# Trucks Gone Wild - RYC 11/16-11/18



## JPs300 (Mar 23, 2011)

It's Trucks Gone Wild & they've got Dennis Anderson bringing his "King Sling" to run the track. - I'm sure the party will be off the chain, as usual for a TGW event. 

Mud should be pretty good, everyone who went to the last event said the place was overly wet so I'm sure now that the rains have receded the muck will be nasty. 

Should finally be getting my 4" on this weekend and taking a little weight out of my clutch should put me spot-on so I'll probably get ballsy(aka STOOPID) and run the main pit again, maybe horsehoe hole if the water isn't too deep. 



Who's going?


----------



## popokawidave (Jul 11, 2011)

Pretty sure I'll be there.


----------



## jrpro130 (May 10, 2009)

I'm out as of now. Things aren't lining up 


Should be wrenching instead of using TapaTalk


----------



## speedman (Nov 3, 2010)

I wish, no bike


----------



## popokawidave (Jul 11, 2011)

Come on Ricky man up. I'm last minute and packing light. I leave for family vacation the tues after.


----------



## jrpro130 (May 10, 2009)

I wish! I work. And truck may be gone this week so nothing to pull the ole ******* gooseneck with 


Should be wrenching instead of using TapaTalk


----------



## lilbigtonka (Dec 30, 2008)

Truck may be gone what ya mean you just got it


----------



## jrpro130 (May 10, 2009)

Might be sold. Put it up for sale last week


Should be wrenching instead of using TapaTalk


----------



## JPs300 (Mar 23, 2011)

Dang, was hoping to see that beastly gade out there tearing it up. 


Looks like I'm still gonna be rolling stock suspension. - 8 weeks waiting on those rear Turner Evo's and they're 1/2" too long...:angryfire:


----------



## JPs300 (Mar 23, 2011)

Got the word from Turner yesterday that we could shorten them some, as they are splined long at the inner joint.

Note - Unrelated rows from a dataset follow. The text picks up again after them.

-- pv_equiv track=rewrite | github.com/LeeroyChangkins/ruck-item-categorization-v2 | step-2-extract-keyword-frequencies/generate_keywords_1_0.py | tokenize_letters_only
-- ===== SOURCE A (Python) =====
-- from typing import Iterable, Set
--
-- MIN_WORD_LEN = 4
--
-- def tokenize_letters_only(text: str) -> Set[str]:
--     """Return a set of lowercase letter-only tokens (A–Z runs). No regex."""
--     if not text:
--         return set()
--     s = str(text)
--     out: Set[str] = set()
--     cur: list[str] = []
--     for ch in s:
--         o = ord(ch)
--         if (65 <= o <= 90) or (97 <= o <= 122):
--             cur.append(ch)
--         else:
--             if cur:
--                 w = "".join(cur).lower()
--                 if len(w) >= MIN_WORD_LEN:
--                     out.add(w)
--                 cur = []
--     if cur:
--         w = "".join(cur).lower()
--         if len(w) >= MIN_WORD_LEN:
--             out.add(w)
--     return out
-- ===== SOURCE B (Python) =====
-- MIN_WORD_LEN = 4
--
-- def _is_ascii_letter(ch):
--     return ('A' <= ch <= 'Z') or ('a' <= ch <= 'z')
--
-- def tokenize_letters_only(text):
--     """Two-pointer run scanner: find each maximal ASCII-letter run by index."""
--     s = str(text)
--     out = set()
--     i, n = 0, len(s)
--     while i < n:
--         j = i
--         while j < n and _is_ascii_letter(s[j]):
--             j += 1
--         if j > i:
--             if j - i >= MIN_WORD_LEN:
--                 out.add(s[i:j].lower())
--             i = j
--         else:
--             i += 1
--     return out
-- ===== Notes on version B (the rewrite author's own statement) =====
-- stated objective: alternative
-- what changed: Replaces the per-character fold with a growing `cur` buffer and end-of-string flush by a two-pointer index scan that locates each maximal letter run with an inner advance and slices it out directly.
import Mathlib
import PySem

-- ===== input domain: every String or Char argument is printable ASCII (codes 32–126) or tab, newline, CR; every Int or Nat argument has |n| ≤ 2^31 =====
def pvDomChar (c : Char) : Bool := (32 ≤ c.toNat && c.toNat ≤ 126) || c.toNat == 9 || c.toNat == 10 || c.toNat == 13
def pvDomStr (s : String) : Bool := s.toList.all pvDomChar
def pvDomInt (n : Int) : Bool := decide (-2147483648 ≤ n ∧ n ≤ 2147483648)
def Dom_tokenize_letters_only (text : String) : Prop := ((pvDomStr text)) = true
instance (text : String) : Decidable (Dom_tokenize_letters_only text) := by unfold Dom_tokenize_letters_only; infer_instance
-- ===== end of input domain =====

-- B replaces A's per-character fold with a `cur` buffer and end-of-string flush by a
-- two-pointer index scan that slices out each maximal ASCII-letter run (alternative decomposition).
-- The Python result is a set, modelled as PySem.Set String (first-insertion order).

-- ===== PORT A =====
-- (65 <= o <= 90) or (97 <= o <= 122)
def pvAIsLet (c : Char) : Bool := (65 ≤ c.toNat && c.toNat ≤ 90) || (97 ≤ c.toNat && c.toNat ≤ 122)

-- A's `if cur: w = "".join(cur).lower(); if len(w) >= MIN_WORD_LEN: out.add(w)`
-- (identity on empty cur, so it also covers the else-branch's `cur = []` when cur is already empty)
def pvAFlush (out : List String) (cur : List Char) : List String :=
  if cur.isEmpty then out
  else
    let w := PySem.Str.lower (String.ofList cur)
    if 4 ≤ PySem.Str.len w then PySem.Set.add out w else out

-- the body of A's `for ch in s` loop, state = (out, cur)
def pvAStep (st : List String × List Char) (ch : Char) : List String × List Char :=
  if pvAIsLet ch then (st.1, st.2 ++ [ch]) else (pvAFlush st.1 st.2, [])

def tokenize_letters_only (text : String) : List String :=
  if text = "" then []
  else
    let st := text.toList.foldl pvAStep ([], [])
    pvAFlush st.1 st.2

-- ===== PORT B =====
-- ('A' <= ch <= 'Z') or ('a' <= ch <= 'z')
def pvBIsLet (c : Char) : Bool := ('A' ≤ c && c ≤ 'Z') || ('a' ≤ c && c ≤ 'z')

-- inner `while j < n and _is_ascii_letter(s[j]): j += 1`
def pvScanEnd (cs : List Char) (j : Nat) : Nat :=
  if h : j < cs.length then
    if pvBIsLet cs[j] then pvScanEnd cs (j + 1) else j
  else j
termination_by cs.length - j

-- the scan end never passes the length (cited by pvBGo's termination proof)
theorem pvScanEnd_le (cs : List Char) (j : Nat) (hj : j ≤ cs.length) :
    pvScanEnd cs j ≤ cs.length := by
  fun_induction pvScanEnd cs j with
  | case1 j h hl ih => exact ih (by omega)
  | case2 j h hl => omega
  | case3 j h => omega

-- outer `while i < n` loop; s[i:j].lower() is (drop i).take (j-i) (exact: 0 ≤ i ≤ j ≤ n)
def pvBGo (cs : List Char) (i : Nat) (out : List String) : List String :=
  if h : i < cs.length then
    let j := pvScanEnd cs i
    if hj : i < j then
      pvBGo cs j
        (if 4 ≤ j - i then
           PySem.Set.add out (PySem.Str.lower (String.ofList ((cs.drop i).take (j - i))))
         else out)
    else pvBGo cs (i + 1) out
  else out
termination_by cs.length - i
decreasing_by
  · have := pvScanEnd_le cs i (by omega); omega
  · omega

def tokenize_letters_only_alt (text : String) : List String :=
  pvBGo text.toList 0 []

-- ===== PRECONDITION & SPEC =====
def Spec_tokenize_letters_only (text : String) (out : List String) : Prop := out = tokenize_letters_only_alt text
instance (text : String) (out : List String) : Decidable (Spec_tokenize_letters_only text out) := by unfold Spec_tokenize_letters_only; infer_instance

-- ===== CLAIM (what is proved, stated in full; the proofs are below) =====
def Claim_equal_tokenize_letters_only : Prop := ∀ (text : String), Dom_tokenize_letters_only text → Spec_tokenize_letters_only text (tokenize_letters_only text)

-- ===== LEMMAS AND PROOFS =====

theorem charLe_toNat (a c : Char) : (a ≤ c) = (a.toNat ≤ c.toNat) :=
  propext (by rw [Char.le_def, UInt32.le_iff_toNat_le]; exact Iff.rfl)

-- the two letter tests agree
theorem isLet_eq (c : Char) : pvAIsLet c = pvBIsLet c := by
  simp only [pvAIsLet, pvBIsLet, charLe_toNat]; rfl

-- emitting one run, the reference form shared by both directions
def emitRun (out : List String) (run : List Char) : List String :=
  if 4 ≤ run.length then PySem.Set.add out (PySem.Str.lower (String.ofList run)) else out

theorem emitRun_nil (out : List String) : emitRun out [] = out := by simp [emitRun]

theorem pvAFlush_eq_emitRun (out : List String) (cur : List Char) :
    pvAFlush out cur = emitRun out cur := by
  rcases cur with _ | ⟨c, cs⟩
  · simp [pvAFlush, emitRun]
  · have hw : PySem.Str.len (PySem.Str.lower (String.ofList (c :: cs))) = ((c :: cs).length : Int) := by
      simp [PySem.Str.len_eq, PySem.Chars.lower]
    simp only [pvAFlush, emitRun, List.isEmpty_cons, Bool.false_eq_true, if_false, hw]
    by_cases h : 4 ≤ (c :: cs).length
    · rw [if_pos (by exact_mod_cast h), if_pos h]
    · rw [if_neg (by exact_mod_cast h), if_neg h]

-- run-level reference recursion both ports are reduced to
def specRuns (cs : List Char) (out : List String) : List String :=
  match cs with
  | [] => out
  | c :: rest =>
    if pvBIsLet c then
      specRuns ((c :: rest).dropWhile pvBIsLet) (emitRun out ((c :: rest).takeWhile pvBIsLet))
    else specRuns rest out
termination_by cs.length
decreasing_by
  · simp only [List.dropWhile_cons, *, if_pos]
    have := List.length_dropWhile_le pvBIsLet rest
    simp; omega
  · simp

-- A's fold-plus-trailing-flush as a function of the loop state
def flushFold (out : List String) (cur : List Char) (cs : List Char) : List String :=
  pvAFlush (cs.foldl pvAStep (out, cur)).1 (cs.foldl pvAStep (out, cur)).2

theorem flushFold_shift (cs : List Char) :
    ∀ (cur : List Char) (out : List String),
      flushFold out cur cs
        = flushFold (emitRun out (cur ++ cs.takeWhile pvBIsLet)) [] (cs.dropWhile pvBIsLet) := by
  induction cs with
  | nil =>
    intro cur out
    simp [flushFold, pvAFlush_eq_emitRun, emitRun_nil]
  | cons c rest ih =>
    intro cur out
    by_cases hc : pvBIsLet c
    · have hstep : pvAStep (out, cur) c = (out, cur ++ [c]) := by
        simp [pvAStep, isLet_eq, hc]
      simp only [flushFold, List.foldl_cons, hstep]
      have h2 := ih (cur ++ [c]) out
      simp only [flushFold] at h2
      rw [h2]
      simp [hc]
    · have hstep : pvAStep (out, cur) c = (emitRun out cur, []) := by
        simp [pvAStep, isLet_eq, hc, pvAFlush_eq_emitRun]
      have hstep2 : pvAStep (emitRun out cur, []) c = (emitRun out cur, []) := by
        simp [pvAStep, isLet_eq, hc, pvAFlush_eq_emitRun, emitRun_nil]
      simp only [flushFold, List.foldl_cons, hstep, List.takeWhile_cons, List.dropWhile_cons, hc,
        Bool.false_eq_true, if_false, List.append_nil, hstep2]

theorem flushFold_eq_specRuns (cs : List Char) (out : List String) :
    flushFold out [] cs = specRuns cs out := by
  fun_induction specRuns cs out with
  | case1 out => simp [flushFold, pvAFlush_eq_emitRun, emitRun_nil]
  | case2 out c rest hc ih =>
    rw [flushFold_shift, List.nil_append]; exact ih
  | case3 out c rest hc ih =>
    have hstep : pvAStep (out, []) c = (out, []) := by
      simp [pvAStep, isLet_eq, hc, pvAFlush]
    simp only [flushFold, List.foldl_cons, hstep]
    exact ih

theorem pvScanEnd_eq (cs : List Char) (j : Nat) :
    pvScanEnd cs j = j + ((cs.drop j).takeWhile pvBIsLet).length := by
  fun_induction pvScanEnd cs j with
  | case1 j h hl ih =>
    have hdrop : cs.drop j = cs[j] :: cs.drop (j + 1) := List.drop_eq_getElem_cons h
    rw [hdrop, List.takeWhile_cons, if_pos hl, List.length_cons, ih]
    omega
  | case2 j h hl =>
    have hdrop : cs.drop j = cs[j] :: cs.drop (j + 1) := List.drop_eq_getElem_cons h
    rw [hdrop, List.takeWhile_cons, if_neg (by simp [hl])]
    simp
  | case3 j h =>
    rw [List.drop_eq_nil_of_le (by omega)]
    simp

theorem drop_len_takeWhile {α : Type} (p : α → Bool) (l : List α) :
    l.drop (l.takeWhile p).length = l.dropWhile p := by
  induction l with
  | nil => simp
  | cons a l ih => by_cases pa : p a <;> simp [pa, ih]

theorem specRuns_cons_pos (c : Char) (rest : List Char) (out : List String)
    (hc : pvBIsLet c = true) :
    specRuns (c :: rest) out
      = specRuns ((c :: rest).dropWhile pvBIsLet) (emitRun out ((c :: rest).takeWhile pvBIsLet)) := by
  rw [specRuns, if_pos hc]

theorem specRuns_cons_neg (c : Char) (rest : List Char) (out : List String)
    (hc : pvBIsLet c = false) :
    specRuns (c :: rest) out = specRuns rest out := by
  rw [specRuns, if_neg (by simp [hc])]

theorem pvBGo_eq_specRuns (cs : List Char) (i : Nat) (out : List String) :
    pvBGo cs i out = specRuns (cs.drop i) out := by
  fun_induction pvBGo cs i out with
  | case1 i out h j hj ih =>
    have hje : j = i + ((cs.drop i).takeWhile pvBIsLet).length := pvScanEnd_eq cs i
    have hdrop : cs.drop i = cs[i] :: cs.drop (i + 1) := List.drop_eq_getElem_cons h
    have hc : pvBIsLet cs[i] = true := by
      by_contra hcn
      have h0 : (cs.drop i).takeWhile pvBIsLet = [] := by
        rw [hdrop, List.takeWhile_cons, if_neg (by simpa using hcn)]
      rw [h0] at hje; simp at hje; omega
    have hlen : j - i = ((cs.drop i).takeWhile pvBIsLet).length := by omega
    have htake : ((cs.drop i).take (j - i)) = (cs.drop i).takeWhile pvBIsLet := by
      have hpre : (cs.drop i).takeWhile pvBIsLet <+: cs.drop i := List.takeWhile_prefix _
      rw [hlen]
      exact (List.prefix_iff_eq_take.mp hpre).symm
    have hdropj : cs.drop j = (cs.drop i).dropWhile pvBIsLet := by
      rw [hje, ← List.drop_drop, drop_len_takeWhile]
    have hemit : (if 4 ≤ j - i then
           PySem.Set.add out (PySem.Str.lower (String.ofList ((cs.drop i).take (j - i))))
         else out) = emitRun out ((cs.drop i).takeWhile pvBIsLet) := by
      rw [htake, hlen, emitRun]
    simp only [dite_eq_ite] at ih
    rw [hemit] at ih ⊢
    rw [ih, hdropj]
    conv_rhs => rw [hdrop]
    rw [specRuns_cons_pos _ _ _ hc, ← hdrop]
  | case2 i out h j hj ih =>
    have hje : j = i + ((cs.drop i).takeWhile pvBIsLet).length := pvScanEnd_eq cs i
    have hdrop : cs.drop i = cs[i] :: cs.drop (i + 1) := List.drop_eq_getElem_cons h
    have hc : pvBIsLet cs[i] = false := by
      by_contra hcn
      have hct : pvBIsLet cs[i] = true := by simpa using hcn
      have h1 : (cs.drop i).takeWhile pvBIsLet
          = cs[i] :: ((cs.drop (i+1)).takeWhile pvBIsLet) := by
        rw [hdrop, List.takeWhile_cons, if_pos hct]
      rw [h1] at hje; simp at hje; omega
    rw [ih]
    conv_rhs => rw [hdrop]
    rw [specRuns_cons_neg _ _ _ hc]
  | case3 i out h =>
    rw [List.drop_eq_nil_of_le (by omega), specRuns]

-- ===== VERDICT (by name: the statement is the Claim_ definition above) =====
theorem tokenize_letters_only_spec : Claim_equal_tokenize_letters_only := by
  intro text _
  unfold Spec_tokenize_letters_only tokenize_letters_only tokenize_letters_only_alt
  rw [pvBGo_eq_specRuns, List.drop_zero]
  by_cases h : text = ""
  · subst h
    rw [if_pos rfl, show ("" : String).toList = [] from rfl, specRuns]
  · rw [if_neg h]
    exact flushFold_eq_specRuns text.toList []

Fitted last night & all bolted up on the XMR. Tubing just arrived today to building another set of trailing arms tonight/tomorrow & mine will be rolling on the 4" finally!!!! - Crunch time


----------



## speedman (Nov 3, 2010)

nice jp, im thinking of getting a outty when i get my truck so i might hit you up for one of these 4" kits. take some more vids of the xmr and your bike!!!


----------



## jrpro130 (May 10, 2009)

Good to hear JP


----------



## primetime1267 (Aug 31, 2009)

I'm heading out there early tomorrow morning.. just finished installing my new driveshaft on the PoPo lastnight... We Will have quite a few if my buddies rolling around out there.. 

Sent from my ADR6400L using Tapatalk 2


----------



## speedman (Nov 3, 2010)

Lets see some pics


----------



## JPs300 (Mar 23, 2011)

.......................uuuuuhhhhhhhhh it's freakin Monday?





Place was *KILLER! *Mud was awesome, the West riding area and the first time opened Northwest trails were absolutely AWESOME! Party was jammin Fri & Sat night. 

I didn't shoot any video though, not sure how many pics we have but I'll start poking around & copy/pasting from my buds'.


----------